El acceso a las nuevas tecnologías
de comunicación debe ser considerado como un derecho
humano fundamental en tiempos en que los medios de comunicación
funcionan con una tecnología que está a disposición
de unos pocos privilegiados. Cada individuo en una sociedad
debe tener la posibilidad de acceder a las nuevas herramientas
de comunicación si es que esperamos que den su opinión
o que desempeñen un papel significativo en la sociedad
de la información del futuro.
El acceso a las TIC está dividido
según las tendencias tradicionales de desarrollo.
Los países desarrollados tienen altos niveles de
acceso a Internet en contraposición a los países
menos desarrollados en los que el acceso a la infraestructura
es mínimo debido a problemas tales como la pobreza,
la falta de recursos, el analfabetismo y bajos niveles de
educación. Para poder garantizar la distribución
igualitaria y equilibrada de herramientas de comunicación
que sirvan a los fines de la justicia social y de la igualdad,deberá
tratarse la problemática de la continua exclusión
de comunidades marginadas, ya sea en el mundo desarrollado
como en el de naciones en vías de desarrollo.

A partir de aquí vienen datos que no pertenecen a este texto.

-- pv_equiv track=rewrite | github.com/JackLin1015/python_1141_01357023 | week4/hw4-2.py | is_mirrored
-- ===== SOURCE A (Python) =====
-- mirror_map = {
--     'A':'A','E':'3','3':'E','H':'H','I':'I','J':'L','L':'J',
--     'M':'M','O':'O','S':'2','2':'S','T':'T','U':'U','V':'V',
--     'W':'W','X':'X','Y':'Y','1':'1','Z':'5','5':'Z','8':'8'
-- }
--
-- def is_mirrored(data, left, right):
--     if left > right:
--         return True
--     if left == right:
--         ch = data[left]
--         return ch in mirror_map and mirror_map[ch] == ch
--     le = data[left]
--     ri = data[right]
--     if le not in mirror_map:
--         return False
--     if mirror_map[le] != ri:
--         return False
--     return is_mirrored(data, left + 1, right - 1)
-- ===== SOURCE B (Python) =====
-- mirror_map = {
--     'A':'A','E':'3','3':'E','H':'H','I':'I','J':'L','L':'J',
--     'M':'M','O':'O','S':'2','2':'S','T':'T','U':'U','V':'V',
--     'W':'W','X':'X','Y':'Y','1':'1','Z':'5','5':'Z','8':'8'
-- }
--
-- def is_mirrored(data, left, right):
--     while left < right:
--         if mirror_map.get(data[left]) != data[right]:
--             return False
--         left += 1
--         right -= 1
--     if left == right:
--         ch = data[left]
--         return mirror_map.get(ch) == ch
--     return True
-- ===== Notes on version B (the rewrite author's own statement) =====
-- stated objective: idiomatic
-- what changed: The inward recursion is replaced by an iterative two-pointer while-loop, and each pair's two membership+lookup checks are merged into a single dict.get comparison.
import Mathlib
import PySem

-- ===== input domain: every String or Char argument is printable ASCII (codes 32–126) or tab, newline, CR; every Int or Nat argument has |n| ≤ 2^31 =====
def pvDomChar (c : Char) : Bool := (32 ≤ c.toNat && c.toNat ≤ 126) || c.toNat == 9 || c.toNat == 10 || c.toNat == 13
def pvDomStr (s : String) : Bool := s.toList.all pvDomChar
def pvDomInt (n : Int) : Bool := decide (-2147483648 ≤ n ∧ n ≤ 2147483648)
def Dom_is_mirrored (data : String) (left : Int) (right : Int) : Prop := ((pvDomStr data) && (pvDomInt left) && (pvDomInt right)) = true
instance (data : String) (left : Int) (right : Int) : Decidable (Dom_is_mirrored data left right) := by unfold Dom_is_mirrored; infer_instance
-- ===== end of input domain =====

-- B replaces A's inward recursion by an iterative two-pointer loop and merges the
-- membership test and lookup of each pair into one dict.get comparison (objective: idiomatic).

-- shared module-level constant (the Python file's global mirror_map, used by both A and B)
def mirrorMap : PySem.Dict Char Char := PySem.Dict.ofList
  [('A','A'),('E','3'),('3','E'),('H','H'),('I','I'),('J','L'),('L','J'),
   ('M','M'),('O','O'),('S','2'),('2','S'),('T','T'),('U','U'),('V','V'),
   ('W','W'),('X','X'),('Y','Y'),('1','1'),('Z','5'),('5','Z'),('8','8')]

-- ===== PORT A =====
def is_mirrored (data : String) (left : Int) (right : Int) : Bool :=
  if left > right then true
  else if left = right then
    match PySem.Str.pyGet? data left with
    | some ch => (mirrorMap.contains ch) && (mirrorMap.get? ch == some ch)
    | none => false  -- Python raises IndexError here; excluded by Pre_
  else
    match PySem.Str.pyGet? data left, PySem.Str.pyGet? data right with
    | some le, some ri =>
      if mirrorMap.contains le = false then false
      else if mirrorMap.get? le ≠ some ri then false
      else is_mirrored data (left + 1) (right - 1)
    | _, _ => false  -- Python raises IndexError here; excluded by Pre_
termination_by (right - left + 1).toNat
decreasing_by omega

-- ===== PORT B =====
-- the while-loop of B
def mirrorLoop (data : String) (left : Int) (right : Int) : Bool :=
  if left < right then
    -- Python raises IndexError on a missing index; 'false' there is excluded by Pre_
    (PySem.Str.pyGet? data left).elim false (fun le =>
      (PySem.Str.pyGet? data right).elim false (fun ri =>
        if mirrorMap.get? le != some ri then false
        else mirrorLoop data (left + 1) (right - 1)))
  else if left = right then
    (PySem.Str.pyGet? data left).elim false (fun ch => mirrorMap.get? ch == some ch)
  else true
termination_by (right - left).toNat
decreasing_by omega

def is_mirrored_alt (data : String) (left : Int) (right : Int) : Bool :=
  mirrorLoop data left right

-- ===== PRECONDITION & SPEC =====
-- Exactly the inputs on which the Python A returns: either no index is read (left > right),
-- or every index in [left, right] is a valid Python index into data.
def Pre_is_mirrored (data : String) (left : Int) (right : Int) : Prop :=
  left > right ∨ (-(data.length : Int) ≤ left ∧ right < (data.length : Int))
instance (data : String) (left : Int) (right : Int) : Decidable (Pre_is_mirrored data left right) := by
  unfold Pre_is_mirrored; infer_instance

def pvWitness_is_mirrored : String × Int × Int := ("AIA", 0, 2)

def Spec_is_mirrored (data : String) (left : Int) (right : Int) (out : Bool) : Prop := out = is_mirrored_alt data left right
instance (data : String) (left : Int) (right : Int) (out : Bool) : Decidable (Spec_is_mirrored data left right out) := by unfold Spec_is_mirrored; infer_instance

-- ===== CLAIM (what is proved, stated in full; the proofs are below) =====
def Claim_equal_is_mirrored : Prop := ∀ (data : String) (left : Int) (right : Int), Dom_is_mirrored data left right → Pre_is_mirrored data left right → Spec_is_mirrored data left right (is_mirrored data left right)

-- ===== LEMMAS AND PROOFS =====

-- A and B agree on every input (even outside Pre_, where both ports return false at a missing index).
theorem is_mirrored_eq_loop (data : String) (left right : Int) :
    is_mirrored data left right = mirrorLoop data left right := by
  rw [is_mirrored, mirrorLoop]
  by_cases hgt : left > right
  · simp [hgt, if_neg (by omega : ¬ left < right), if_neg (by omega : ¬ left = right)]
  · by_cases heq : left = right
    · simp only [if_neg hgt, if_pos heq, if_neg (by omega : ¬ left < right)]
      cases PySem.Str.pyGet? data left with
      | none => rfl
      | some ch =>
        simp only []
        cases h : mirrorMap.get? ch with
        | none =>
          have : mirrorMap.contains ch = false := by
            simp [PySem.Dict.contains_eq_isSome_get?, h]
          simp [this, show mirrorMap.get? ch = none from h]
        | some v =>
          have : mirrorMap.contains ch = true := by
            simp [PySem.Dict.contains_eq_isSome_get?, h]
          simp [this, h]
    · simp only [if_neg hgt, if_neg heq, if_pos (by omega : left < right)]
      cases PySem.Str.pyGet? data left with
      | none => rfl
      | some le =>
        cases PySem.Str.pyGet? data right with
        | none => rfl
        | some ri =>
          simp only []
          cases h : mirrorMap.get? le with
          | none =>
            have hc : mirrorMap.contains le = false := by
              simp [PySem.Dict.contains_eq_isSome_get?, h]
            simp [hc, show mirrorMap.get? le = none from h, bne]
          | some v =>
            have hc : mirrorMap.contains le = true := by
              simp [PySem.Dict.contains_eq_isSome_get?, h]
            by_cases hv : v = ri
            · subst hv
              simp [hc, h, bne, is_mirrored_eq_loop data (left + 1) (right - 1)]
            · simp [hc, h, bne, hv]
termination_by (right - left + 1).toNat
decreasing_by omega

-- ===== VERDICT (by name: the statement is the Claim_ definition above) =====
theorem is_mirrored_spec : Claim_equal_is_mirrored := by
  intro data left right _ _
  unfold Spec_is_mirrored is_mirrored_alt
  exact is_mirrored_eq_loop data left right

Desarrollo de infraestructura: la necesidad
de llegar a todos los grupos sociales
En términos de desarrollo de infraestructura,
la distribución de la infraestructura de telecomunicaciones
debe darse a un alto grado si esperamos que las naciones
en vías de desarrollo alcancen un nivel de acceso
similar al de países desarrollados. Un bajo nivel
de desarrollo de infraestructura puede resolverse parcialmente
a través de políticas de telecomunicaciones
innovadoras que tengan en cuenta la necesidad de garantizar
un amplio acceso a todos los niveles económicos y
sociales. Para poder garantizar la distribución a
áreas que tradicionalmente no son comerciales (como
por ejemplo, la poco lucrativa 'last mile ' del cableado
telefónico), los gobiernos deben crear estrategias
que tengan en cuenta la necesidad de llevar el servicio
y el desarrollo a todos los niveles económicos de
la sociedad.
La participación de la sociedad
civil en este proceso es indispensable para su éxito.
Problemáticas sociales como la inclusión y
la igualdad de acceso deben estar primeras en la lista de
prioridades para poder desarrollar políticas nacionales,
regionales e internacionales que garanticen el acceso básico
a todas las comunidades, haciendo hincapié en los
grupos que son tradicionalmente dejados de lado.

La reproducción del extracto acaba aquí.